Starting with the line containing "per time interval." and going on through the line containing "-- stated objective: faster", return the lines of the data below exactly, and only those.

Start of Records provided

-- pv_equiv track=rewrite | github.com/wangzhx123/alpha-analyzer | generate_sample_data.py | generate_vpos_data
-- ===== SOURCE A (Python) =====
-- def generate_vpos_data(actual_positions, pm_tickers, time_intervals):
--     """Generate PM virtual positions by summing trader positions for same ticker"""
--     data = []
--
--     for ti in time_intervals:
--         for pm_id, tickers in pm_tickers.items():
--             for ticker in tickers:
--                 # Sum all trader positions for this ticker
--                 total_trader_pos = 0
--                 for trader_id, positions in actual_positions.items():
--                     total_trader_pos += positions.get(ticker, 0)
--
--                 # PM vpos = sum of trader positions (exactly equal)
--                 vpos = total_trader_pos
--
--                 data.append([
--                     "VposResEv", pm_id, str(ti), ticker, str(vpos),
--                     str(vpos), "0", str(vpos)
--                 ])
--
--     return data
-- ===== SOURCE B (Python) =====
-- def generate_vpos_data(actual_positions, pm_tickers, time_intervals):
--     """Generate PM virtual positions by summing trader positions for same ticker"""
--     # Stage 1: per-ticker totals across all traders, computed once.
--     totals = {}
--     for positions in actual_positions.values():
--         for ticker, pos in positions.items():
--             totals[ticker] = totals.get(ticker, 0) + pos
--
--     # Stage 2: one (pm_id, ticker, vpos-string) block per row position, computed once.
--     blocks = [(pm_id, ticker, str(totals.get(ticker, 0)))
--               for pm_id, tickers in pm_tickers.items()
--               for ticker in tickers]
--
--     # Stage 3: replicate the block per time interval.
--     return [["VposResEv", pm_id, str(ti), ticker, v, v, "0", v]
--             for ti in time_intervals
--             for pm_id, ticker, v in blocks]
-- ===== Notes on version B (the rewrite author's own statement) =====
-- stated objective: faster
-- what changed: B is staged: it precomputes per-ticker trader-position totals once into a dict and a per-(pm,ticker) row block once, then builds the output by mapping the block over the time intervals, replacing A's inner rescan of all traders for every (time, pm, ticker) row.
import Mathlib
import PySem

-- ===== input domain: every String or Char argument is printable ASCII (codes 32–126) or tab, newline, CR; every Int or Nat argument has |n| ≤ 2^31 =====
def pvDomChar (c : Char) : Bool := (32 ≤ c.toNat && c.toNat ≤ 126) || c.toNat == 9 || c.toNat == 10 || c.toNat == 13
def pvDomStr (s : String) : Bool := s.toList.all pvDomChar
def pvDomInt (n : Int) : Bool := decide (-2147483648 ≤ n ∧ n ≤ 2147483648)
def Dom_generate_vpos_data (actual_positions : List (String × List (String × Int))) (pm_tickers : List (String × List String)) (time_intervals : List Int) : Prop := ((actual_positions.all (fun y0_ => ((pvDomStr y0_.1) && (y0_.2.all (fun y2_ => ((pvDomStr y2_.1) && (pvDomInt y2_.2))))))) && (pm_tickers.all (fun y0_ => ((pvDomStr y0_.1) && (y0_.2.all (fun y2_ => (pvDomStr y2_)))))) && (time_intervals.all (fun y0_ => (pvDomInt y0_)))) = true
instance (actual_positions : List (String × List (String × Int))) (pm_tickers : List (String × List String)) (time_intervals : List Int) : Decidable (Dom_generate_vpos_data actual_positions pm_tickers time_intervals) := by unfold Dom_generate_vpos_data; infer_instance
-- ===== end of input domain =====

-- B stages the work: per-ticker totals once, one (pm, ticker, vpos) block once, then the
-- block mapped over each time interval — replacing A's per-row rescan of every trader.

-- ===== PORT A =====
def generate_vpos_data (actual_positions : List (String × List (String × Int))) (pm_tickers : List (String × List String)) (time_intervals : List Int) : List (List String) :=
  time_intervals.foldl (fun data ti =>
    pm_tickers.foldl (fun data pt =>
      pt.2.foldl (fun data ticker =>
        let total_trader_pos : Int :=
          actual_positions.foldl (fun acc tp => acc + (PySem.Dict.mk tp.2).getD ticker 0) 0
        let vpos := total_trader_pos
        data ++ [["VposResEv", pt.1, PySem.Int.toStr ti, ticker, PySem.Int.toStr vpos,
                  PySem.Int.toStr vpos, "0", PySem.Int.toStr vpos]]) data) data) []

-- ===== PORT B =====
def generate_vpos_data_alt (actual_positions : List (String × List (String × Int))) (pm_tickers : List (String × List String)) (time_intervals : List Int) : List (List String) :=
  let totals : PySem.Dict String Int :=
    actual_positions.foldl (fun d tp =>
      tp.2.foldl (fun d p => d.insert p.1 (d.getD p.1 0 + p.2)) d) PySem.Dict.empty
  let blocks : List (String × String × String) :=
    pm_tickers.flatMap (fun pt =>
      pt.2.map (fun ticker => (pt.1, ticker, PySem.Int.toStr (totals.getD ticker 0))))
  time_intervals.flatMap (fun ti =>
    blocks.map (fun b => ["VposResEv", b.1, PySem.Int.toStr ti, b.2.1, b.2.2, b.2.2, "0", b.2.2]))

-- ===== PRECONDITION & SPEC =====
-- Pre_ excludes only association lists in which one trader's positions list has duplicate
-- ticker keys: such lists represent no Python dict (A's positions arguments are dicts), so
-- no input A runs on is excluded.
def Pre_generate_vpos_data (actual_positions : List (String × List (String × Int))) (pm_tickers : List (String × List String)) (time_intervals : List Int) : Prop :=
  ∀ tp ∈ actual_positions, (tp.2.map Prod.fst).Nodup
instance (actual_positions : List (String × List (String × Int))) (pm_tickers : List (String × List String)) (time_intervals : List Int) : Decidable (Pre_generate_vpos_data actual_positions pm_tickers time_intervals) := by unfold Pre_generate_vpos_data; infer_instance

def pvWitness_generate_vpos_data : (List (String × List (String × Int))) × (List (String × List String)) × List Int :=
  ([("t1", [("AAPL", 3), ("MSFT", -2)]), ("t2", [("AAPL", 4)])], [("pm1", ["AAPL", "MSFT", "GOOG"])], [1, 2])

def Spec_generate_vpos_data (actual_positions : List (String × List (String × Int))) (pm_tickers : List (String × List String)) (time_intervals : List Int) (out : List (List String)) : Prop := out = generate_vpos_data_alt actual_positions pm_tickers time_intervals
instance (actual_positions : List (String × List (String × Int))) (pm_tickers : List (String × List String)) (time_intervals : List Int) (out : List (List String)) : Decidable (Spec_generate_vpos_data actual_positions pm_tickers time_intervals out) := by unfold Spec_generate_vpos_data; infer_instance

-- ===== CLAIM (what is proved, stated in full; the proofs are below) =====
def Claim_equal_generate_vpos_data : Prop := ∀ (actual_positions : List (String × List (String × Int))) (pm_tickers : List (String × List String)) (time_intervals : List Int), Dom_generate_vpos_data actual_positions pm_tickers time_intervals → Pre_generate_vpos_data actual_positions pm_tickers time_intervals → Spec_generate_vpos_data actual_positions pm_tickers time_intervals (generate_vpos_data actual_positions pm_tickers time_intervals)

-- ===== LEMMAS AND PROOFS =====

-- A fold that never touches key t leaves the lookup at t unchanged.
theorem getD_foldl_insert_of_ne (p : List (String × Int)) (d : PySem.Dict String Int) (t : String)
    (h : ∀ q ∈ p, q.1 ≠ t) :
    (p.foldl (fun d q => d.insert q.1 (d.getD q.1 0 + q.2)) d).getD t 0 = d.getD t 0 := by
  induction p generalizing d with
  | nil => rfl
  | cons q rest ih =>
    simp only [List.foldl_cons]
    rw [ih _ (fun r hr => h r (List.mem_cons_of_mem _ hr)), PySem.Dict.getD_insert,
        if_neg (fun e => h q List.mem_cons_self e.symm)]

-- One trader's positions list (unique keys) adds exactly its first-match lookup.
theorem getD_foldl_one (p : List (String × Int)) (d : PySem.Dict String Int) (t : String)
    (hnd : (p.map Prod.fst).Nodup) :
    (p.foldl (fun d q => d.insert q.1 (d.getD q.1 0 + q.2)) d).getD t 0
      = d.getD t 0 + (PySem.Dict.mk p).getD t 0 := by
  induction p generalizing d with
  | nil => simp [PySem.Dict.getD, PySem.Dict.get?]
  | cons q rest ih =>
    obtain ⟨qk, qv⟩ := q
    simp only [List.map_cons, List.nodup_cons] at hnd
    simp only [List.foldl_cons]
    by_cases ht : t = qk
    · subst ht
      rw [getD_foldl_insert_of_ne _ _ _
            (fun r hr hrt => hnd.1 (by rw [← hrt]; exact List.mem_map_of_mem hr)),
          PySem.Dict.getD_insert, if_pos rfl]
      simp [PySem.Dict.getD_eq_get?_getD, PySem.Dict.get?_mk_cons]
    · have hbe : (qk == t) = false := by
        simp only [beq_eq_false_iff_ne]; exact fun e => ht e.symm
      rw [ih _ hnd.2, PySem.Dict.getD_insert, if_neg ht]
      simp [PySem.Dict.getD_eq_get?_getD, PySem.Dict.get?_mk_cons, hbe]

-- The whole totals dict: lookup at t = A's inner sum over all traders.
theorem getD_totals (ap : List (String × List (String × Int))) (d : PySem.Dict String Int) (t : String)
    (hnd : ∀ tp ∈ ap, (tp.2.map Prod.fst).Nodup) :
    (ap.foldl (fun d tp => tp.2.foldl (fun d p => d.insert p.1 (d.getD p.1 0 + p.2)) d) d).getD t 0
      = d.getD t 0 + ap.foldl (fun acc tp => acc + (PySem.Dict.mk tp.2).getD t 0) 0 := by
  induction ap generalizing d with
  | nil => simp
  | cons tp rest ih =>
    simp only [List.foldl_cons]
    rw [ih _ (fun r hr => hnd r (List.mem_cons_of_mem _ hr)),
        getD_foldl_one _ _ _ (hnd tp (List.mem_cons_self))]
    simp only [PySem.List.foldl_add (g := fun (tp : String × List (String × Int)) => (PySem.Dict.mk tp.2).getD t 0)]
    ring

-- flatten of a map into singletons is just a map
theorem flatten_map_singleton {α β : Type} (f : α → β) (l : List α) :
    (l.map (fun a => [f a])).flatten = l.map f := by
  induction l with
  | nil => rfl
  | cons a rest ih => simp [ih]

-- ===== VERDICT (by name: the statement is the Claim_ definition above) =====
theorem generate_vpos_data_spec : Claim_equal_generate_vpos_data := by
  intro ap pm ti _hdom hpre
  unfold Spec_generate_vpos_data generate_vpos_data generate_vpos_data_alt
  have htot : ∀ t : String,
      ((ap.foldl (fun d tp => tp.2.foldl (fun d p => d.insert p.1 (d.getD p.1 0 + p.2)) d)
        PySem.Dict.empty).getD t 0)
      = ap.foldl (fun acc tp => acc + (PySem.Dict.mk tp.2).getD t 0) 0 := by
    intro t
    rw [getD_totals ap PySem.Dict.empty t hpre]
    simp
  -- flatten A's nested append-folds into flatMap/map form, then match B
  simp [List.map_map, htot, Function.comp_def, List.flatMap, flatten_map_singleton]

End of Records provided

Task response:
--     # Stage 3: replicate the block per time interval.
--     return [["VposResEv", pm_id, str(ti), ticker, v, v, "0", v]
--             for ti in time_intervals
--             for pm_id, ticker, v in blocks]
-- ===== Notes on version B (the rewrite author's own statement) =====
-- stated objective: faster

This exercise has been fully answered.